Image 2-18-19 at 9.36 AM.jpg
 

KenH

Well-Known Member
#12
Looks good - I've played around with Fusion some, but not enough to really get 3D out of it. Good work, and YES I'd be interested in seeing how to make the tool paths and export to gcode. What CNC program are you using? I know about Mach4, and use LinuxCNC for my work.
 

Sean Jones

Well-Known Member
#14
Cool stuff. I've played with AutoCAD LT a bit...but not enough to really do much with it. Plus I can't afford a personal copy. Fusion 360 is a good tool from everything I've seen. Your work with it is very good.
 
#15
For making the scales I made another sketch (maybe not necassary), projected in the circumference of the handle and the holes. Then I drew the front of the scales. Image 2-19-19 at 8.56 PM.jpg
Next I extruded the scales. This time I just did a single side extrude up from the origin plane, the same plane the knife outline sketch is on. I made the holes have an 82 degree countersink. Then I put a fillet on the perimeter. Image 2-19-19 at 8.58 PM.jpg
 
#16
This looks a little too plain and simple, though I did make set of scales like this and they were pretty comfortable. I decided to add a slight curve to the sides of the scales. I did more constructions planes and sweeps. Not a massively contoured scale, but I think it will be a little nicer than without the sweeps.
Image 2-19-19 at 9.21 PM.jpg
 
#17
Next I'll show the designing of the fixture plate for the blade. I sketch out some stock and some holes in the stock for locating pins and 1/4-20 screws to hold it down.
Image 2-19-19 at 9.08 PM.jpg
Then extrude that out, so that it looks like what I want the stock to be going onto the fixture. I'll do the locating holes, screw clearance holes and skeletonize the handle on an "OP 0" where I just put the bar stock in the vise. Image 2-19-19 at 9.10 PM.jpg
 
#18
Next I'll sketch up the fixture plate. I'll use a piece of 1x6x12 aluminum. I project the holes onto the fixture plate sketch, then draw a line down the middle of the fixture plate and mirror all of the holes onto the other side of the plate for flipping the blade over. The hole in the center of the fixture plate sketch will be for locating or zeroing the fixture once on the machine.
Image 2-19-19 at 9.11 PM.jpg

I made a construction line along the same center line of the fixture plate sketch so that I can mirror the blade and the blade stock.

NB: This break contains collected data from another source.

-- ---- counting-sort machinery ----

-- insertBy walks past a block it does not go before
lemma insertBy_append_not_before {α : Type} (before : α → α → Bool) (x : α) (as bs : List α)
    (h : ∀ a ∈ as, before x a = false) :
    PySem.List.insertBy before x (as ++ bs) = as ++ PySem.List.insertBy before x bs := by
  induction as with
  | nil => simp
  | cons a as' ih =>
    have ha := h a List.mem_cons_self
    simp [PySem.List.insertBy, ha, ih (fun a ha' => h a (List.mem_cons_of_mem _ ha'))]

-- insertBy goes to the front of a block it goes before everywhere
lemma insertBy_all_before {α : Type} (before : α → α → Bool) (x : α) (bs : List α)
    (h : ∀ b ∈ bs, before x b = true) :
    PySem.List.insertBy before x bs = x :: bs := by
  cases bs with
  | nil => rfl
  | cons b bs' => simp [PySem.List.insertBy, h b List.mem_cons_self]

def bucketed (cs : List Int) (l : List (String × Int)) : List (String × Int) :=
  cs.flatMap (fun c => l.filter (fun p => p.2 == c))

Image 2-19-19 at 9.13 PM.jpg
 
#19
Then extrude that out and make it a new component. I should have mentioned that it seems to be best to make the scales and blades independent components. The blade fixture and scales fixture will be individual components as well.

For this extrude, I used an "offset plane" which allows you to start the extrusion, in this case, lower than the plane the sketch is on. The sketch plane is in the center of the blade. It is a .156 blade, so offset down in Z by half of that, .078. So now the model of the blade will sit right on top of the model of the fixture plate.
Image 2-19-19 at 9.14 PM.jpg
Image 2-19-19 at 9.15 PM.jpg
 
#20
I also made a fixture for the scales, basically the same process. I did set the scales up on a raised boss I guess you'd call it. That way when I machine it, I can use a ball mill to hit the sides of the scales, because I can have the ball portion below the bottom of the scale. That will probably be more clear when I get to the CAM portion.